[Saved entries]
※

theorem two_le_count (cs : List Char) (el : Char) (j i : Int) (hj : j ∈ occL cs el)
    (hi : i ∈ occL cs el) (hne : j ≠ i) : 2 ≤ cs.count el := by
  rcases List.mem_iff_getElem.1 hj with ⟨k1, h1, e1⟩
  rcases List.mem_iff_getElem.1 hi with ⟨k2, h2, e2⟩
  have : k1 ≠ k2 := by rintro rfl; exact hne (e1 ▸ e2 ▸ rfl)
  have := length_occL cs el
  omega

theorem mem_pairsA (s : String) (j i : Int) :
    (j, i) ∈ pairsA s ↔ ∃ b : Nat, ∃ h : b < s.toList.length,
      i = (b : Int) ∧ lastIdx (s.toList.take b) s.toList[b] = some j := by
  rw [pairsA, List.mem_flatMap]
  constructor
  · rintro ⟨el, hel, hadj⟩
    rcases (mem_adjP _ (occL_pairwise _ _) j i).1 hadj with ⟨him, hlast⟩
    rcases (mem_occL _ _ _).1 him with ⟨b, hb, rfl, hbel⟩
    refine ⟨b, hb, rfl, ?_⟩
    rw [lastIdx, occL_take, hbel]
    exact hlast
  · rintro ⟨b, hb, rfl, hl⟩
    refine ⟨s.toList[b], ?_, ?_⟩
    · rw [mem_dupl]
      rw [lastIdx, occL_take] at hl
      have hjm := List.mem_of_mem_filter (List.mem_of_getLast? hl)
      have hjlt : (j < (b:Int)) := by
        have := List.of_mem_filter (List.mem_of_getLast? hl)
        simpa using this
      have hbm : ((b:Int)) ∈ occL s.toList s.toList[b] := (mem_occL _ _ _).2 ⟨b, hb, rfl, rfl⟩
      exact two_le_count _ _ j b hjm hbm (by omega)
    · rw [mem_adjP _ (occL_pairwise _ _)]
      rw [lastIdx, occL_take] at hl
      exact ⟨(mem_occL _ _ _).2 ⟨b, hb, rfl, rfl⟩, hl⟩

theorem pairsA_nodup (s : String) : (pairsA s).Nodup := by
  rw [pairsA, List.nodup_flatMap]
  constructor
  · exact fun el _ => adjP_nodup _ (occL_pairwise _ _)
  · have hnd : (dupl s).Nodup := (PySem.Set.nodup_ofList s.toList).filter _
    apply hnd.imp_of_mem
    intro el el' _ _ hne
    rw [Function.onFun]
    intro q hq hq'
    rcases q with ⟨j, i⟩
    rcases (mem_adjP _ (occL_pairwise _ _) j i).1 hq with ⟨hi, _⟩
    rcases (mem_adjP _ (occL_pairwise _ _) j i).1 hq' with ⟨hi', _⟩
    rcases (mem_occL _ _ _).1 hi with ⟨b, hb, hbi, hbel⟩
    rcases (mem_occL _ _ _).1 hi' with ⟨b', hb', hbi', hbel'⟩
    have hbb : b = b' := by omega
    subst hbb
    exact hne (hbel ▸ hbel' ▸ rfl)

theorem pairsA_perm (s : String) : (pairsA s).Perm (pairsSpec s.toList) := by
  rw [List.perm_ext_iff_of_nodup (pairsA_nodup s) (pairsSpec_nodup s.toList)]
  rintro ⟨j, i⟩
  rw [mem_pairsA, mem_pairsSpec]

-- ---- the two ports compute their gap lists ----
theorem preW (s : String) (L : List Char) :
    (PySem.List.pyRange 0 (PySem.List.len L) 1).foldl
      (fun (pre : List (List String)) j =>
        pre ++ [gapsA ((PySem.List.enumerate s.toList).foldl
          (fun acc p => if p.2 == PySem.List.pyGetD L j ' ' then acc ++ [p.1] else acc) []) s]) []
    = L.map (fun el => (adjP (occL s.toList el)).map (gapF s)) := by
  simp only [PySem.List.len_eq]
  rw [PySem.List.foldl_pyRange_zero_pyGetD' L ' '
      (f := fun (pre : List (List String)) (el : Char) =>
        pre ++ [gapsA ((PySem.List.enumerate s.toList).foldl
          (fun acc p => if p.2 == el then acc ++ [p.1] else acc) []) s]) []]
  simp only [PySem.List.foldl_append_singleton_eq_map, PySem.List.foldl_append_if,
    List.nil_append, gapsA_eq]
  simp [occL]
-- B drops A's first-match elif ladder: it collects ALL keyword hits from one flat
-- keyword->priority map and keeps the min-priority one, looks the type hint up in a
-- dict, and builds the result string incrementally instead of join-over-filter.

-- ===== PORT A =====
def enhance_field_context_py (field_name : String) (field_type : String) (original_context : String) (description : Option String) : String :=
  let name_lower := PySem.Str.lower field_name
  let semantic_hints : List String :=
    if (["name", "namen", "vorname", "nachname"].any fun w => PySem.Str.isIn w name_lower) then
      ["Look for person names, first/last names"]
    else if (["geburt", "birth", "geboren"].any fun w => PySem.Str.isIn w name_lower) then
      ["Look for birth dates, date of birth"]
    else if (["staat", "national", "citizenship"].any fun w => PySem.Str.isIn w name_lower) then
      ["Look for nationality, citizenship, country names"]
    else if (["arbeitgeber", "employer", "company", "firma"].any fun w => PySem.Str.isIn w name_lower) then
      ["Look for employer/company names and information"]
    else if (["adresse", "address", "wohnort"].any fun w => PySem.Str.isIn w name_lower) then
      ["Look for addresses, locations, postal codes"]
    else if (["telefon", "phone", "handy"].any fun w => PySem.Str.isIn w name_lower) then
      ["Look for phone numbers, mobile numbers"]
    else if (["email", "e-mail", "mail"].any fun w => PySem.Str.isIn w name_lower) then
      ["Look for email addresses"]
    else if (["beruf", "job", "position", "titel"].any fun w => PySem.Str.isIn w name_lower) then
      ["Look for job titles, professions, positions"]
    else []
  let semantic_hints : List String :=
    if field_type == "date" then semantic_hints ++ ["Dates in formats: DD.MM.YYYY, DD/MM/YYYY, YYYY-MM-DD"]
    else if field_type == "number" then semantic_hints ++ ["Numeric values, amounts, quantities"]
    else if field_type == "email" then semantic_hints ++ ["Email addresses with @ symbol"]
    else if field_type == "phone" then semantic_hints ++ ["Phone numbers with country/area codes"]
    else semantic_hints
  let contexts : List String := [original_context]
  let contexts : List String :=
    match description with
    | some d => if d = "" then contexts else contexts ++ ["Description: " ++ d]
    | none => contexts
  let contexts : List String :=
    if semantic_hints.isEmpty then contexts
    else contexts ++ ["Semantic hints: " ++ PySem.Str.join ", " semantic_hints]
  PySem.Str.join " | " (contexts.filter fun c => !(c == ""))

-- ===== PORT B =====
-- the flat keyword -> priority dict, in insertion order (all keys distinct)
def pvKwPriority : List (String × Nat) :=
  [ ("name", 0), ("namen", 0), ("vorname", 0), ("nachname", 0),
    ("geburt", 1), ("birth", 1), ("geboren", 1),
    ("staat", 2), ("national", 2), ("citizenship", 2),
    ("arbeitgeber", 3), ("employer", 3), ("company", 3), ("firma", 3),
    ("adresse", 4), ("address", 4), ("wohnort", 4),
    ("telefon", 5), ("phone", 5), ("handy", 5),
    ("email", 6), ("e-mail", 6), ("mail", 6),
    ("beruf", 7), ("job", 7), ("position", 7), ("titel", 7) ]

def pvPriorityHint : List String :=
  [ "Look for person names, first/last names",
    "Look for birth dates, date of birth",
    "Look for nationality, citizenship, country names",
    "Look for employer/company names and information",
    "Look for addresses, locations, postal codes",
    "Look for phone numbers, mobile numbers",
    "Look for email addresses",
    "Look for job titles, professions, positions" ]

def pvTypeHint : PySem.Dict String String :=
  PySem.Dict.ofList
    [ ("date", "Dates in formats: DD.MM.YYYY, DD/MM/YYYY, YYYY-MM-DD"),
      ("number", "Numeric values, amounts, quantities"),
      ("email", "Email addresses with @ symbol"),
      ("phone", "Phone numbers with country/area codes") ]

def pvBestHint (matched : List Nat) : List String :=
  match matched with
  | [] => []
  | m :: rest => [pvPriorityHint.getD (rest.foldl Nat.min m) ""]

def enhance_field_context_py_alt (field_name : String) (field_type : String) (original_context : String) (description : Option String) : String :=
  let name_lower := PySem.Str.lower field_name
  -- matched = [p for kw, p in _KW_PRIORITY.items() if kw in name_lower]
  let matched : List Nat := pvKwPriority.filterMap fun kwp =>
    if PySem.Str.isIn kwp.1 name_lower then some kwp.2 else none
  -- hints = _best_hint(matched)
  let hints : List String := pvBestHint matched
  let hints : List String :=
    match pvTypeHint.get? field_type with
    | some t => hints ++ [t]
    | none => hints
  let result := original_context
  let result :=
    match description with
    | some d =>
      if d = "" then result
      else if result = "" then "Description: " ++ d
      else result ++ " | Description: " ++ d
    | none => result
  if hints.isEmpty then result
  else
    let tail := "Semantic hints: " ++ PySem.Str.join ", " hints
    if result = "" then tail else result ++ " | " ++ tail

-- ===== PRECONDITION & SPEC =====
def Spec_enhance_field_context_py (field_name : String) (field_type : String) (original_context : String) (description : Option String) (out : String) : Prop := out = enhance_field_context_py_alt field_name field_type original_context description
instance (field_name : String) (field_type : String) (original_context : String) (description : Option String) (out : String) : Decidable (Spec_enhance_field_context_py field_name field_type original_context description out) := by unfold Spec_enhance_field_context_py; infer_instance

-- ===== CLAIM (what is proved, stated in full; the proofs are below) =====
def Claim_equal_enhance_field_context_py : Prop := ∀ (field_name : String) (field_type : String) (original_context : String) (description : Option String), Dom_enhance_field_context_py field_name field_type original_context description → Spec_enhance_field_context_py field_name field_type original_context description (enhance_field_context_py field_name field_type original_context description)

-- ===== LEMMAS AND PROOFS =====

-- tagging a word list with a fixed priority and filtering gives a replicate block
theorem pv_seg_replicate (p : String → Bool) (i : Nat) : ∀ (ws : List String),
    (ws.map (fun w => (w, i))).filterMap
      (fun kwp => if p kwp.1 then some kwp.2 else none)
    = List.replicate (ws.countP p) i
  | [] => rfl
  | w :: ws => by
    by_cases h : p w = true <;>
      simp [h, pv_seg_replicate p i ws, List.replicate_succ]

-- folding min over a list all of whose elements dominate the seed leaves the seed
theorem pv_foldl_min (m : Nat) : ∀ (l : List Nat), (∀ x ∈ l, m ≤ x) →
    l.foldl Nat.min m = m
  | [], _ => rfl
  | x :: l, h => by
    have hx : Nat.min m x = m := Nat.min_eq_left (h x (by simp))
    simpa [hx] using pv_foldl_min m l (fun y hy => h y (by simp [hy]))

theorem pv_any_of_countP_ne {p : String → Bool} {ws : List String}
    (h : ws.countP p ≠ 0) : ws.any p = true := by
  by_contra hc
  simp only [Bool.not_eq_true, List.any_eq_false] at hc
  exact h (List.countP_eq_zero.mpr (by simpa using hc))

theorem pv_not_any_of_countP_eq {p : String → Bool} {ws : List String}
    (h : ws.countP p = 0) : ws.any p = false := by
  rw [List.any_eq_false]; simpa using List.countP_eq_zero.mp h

※

**TASK DIRECTIONS**
Both the first line of the records above and the line containing "have hjlt : (j < (b:Int)) := by" are to be transcribed exactly, together with every line between them, and nothing else.

**WRITTEN REPLY**
theorem two_le_count (cs : List Char) (el : Char) (j i : Int) (hj : j ∈ occL cs el)
    (hi : i ∈ occL cs el) (hne : j ≠ i) : 2 ≤ cs.count el := by
  rcases List.mem_iff_getElem.1 hj with ⟨k1, h1, e1⟩
  rcases List.mem_iff_getElem.1 hi with ⟨k2, h2, e2⟩
  have : k1 ≠ k2 := by rintro rfl; exact hne (e1 ▸ e2 ▸ rfl)
  have := length_occL cs el
  omega

theorem mem_pairsA (s : String) (j i : Int) :
    (j, i) ∈ pairsA s ↔ ∃ b : Nat, ∃ h : b < s.toList.length,
      i = (b : Int) ∧ lastIdx (s.toList.take b) s.toList[b] = some j := by
  rw [pairsA, List.mem_flatMap]
  constructor
  · rintro ⟨el, hel, hadj⟩
    rcases (mem_adjP _ (occL_pairwise _ _) j i).1 hadj with ⟨him, hlast⟩
    rcases (mem_occL _ _ _).1 him with ⟨b, hb, rfl, hbel⟩
    refine ⟨b, hb, rfl, ?_⟩
    rw [lastIdx, occL_take, hbel]
    exact hlast
  · rintro ⟨b, hb, rfl, hl⟩
    refine ⟨s.toList[b], ?_, ?_⟩
    · rw [mem_dupl]
      rw [lastIdx, occL_take] at hl
      have hjm := List.mem_of_mem_filter (List.mem_of_getLast? hl)
      have hjlt : (j < (b:Int)) := by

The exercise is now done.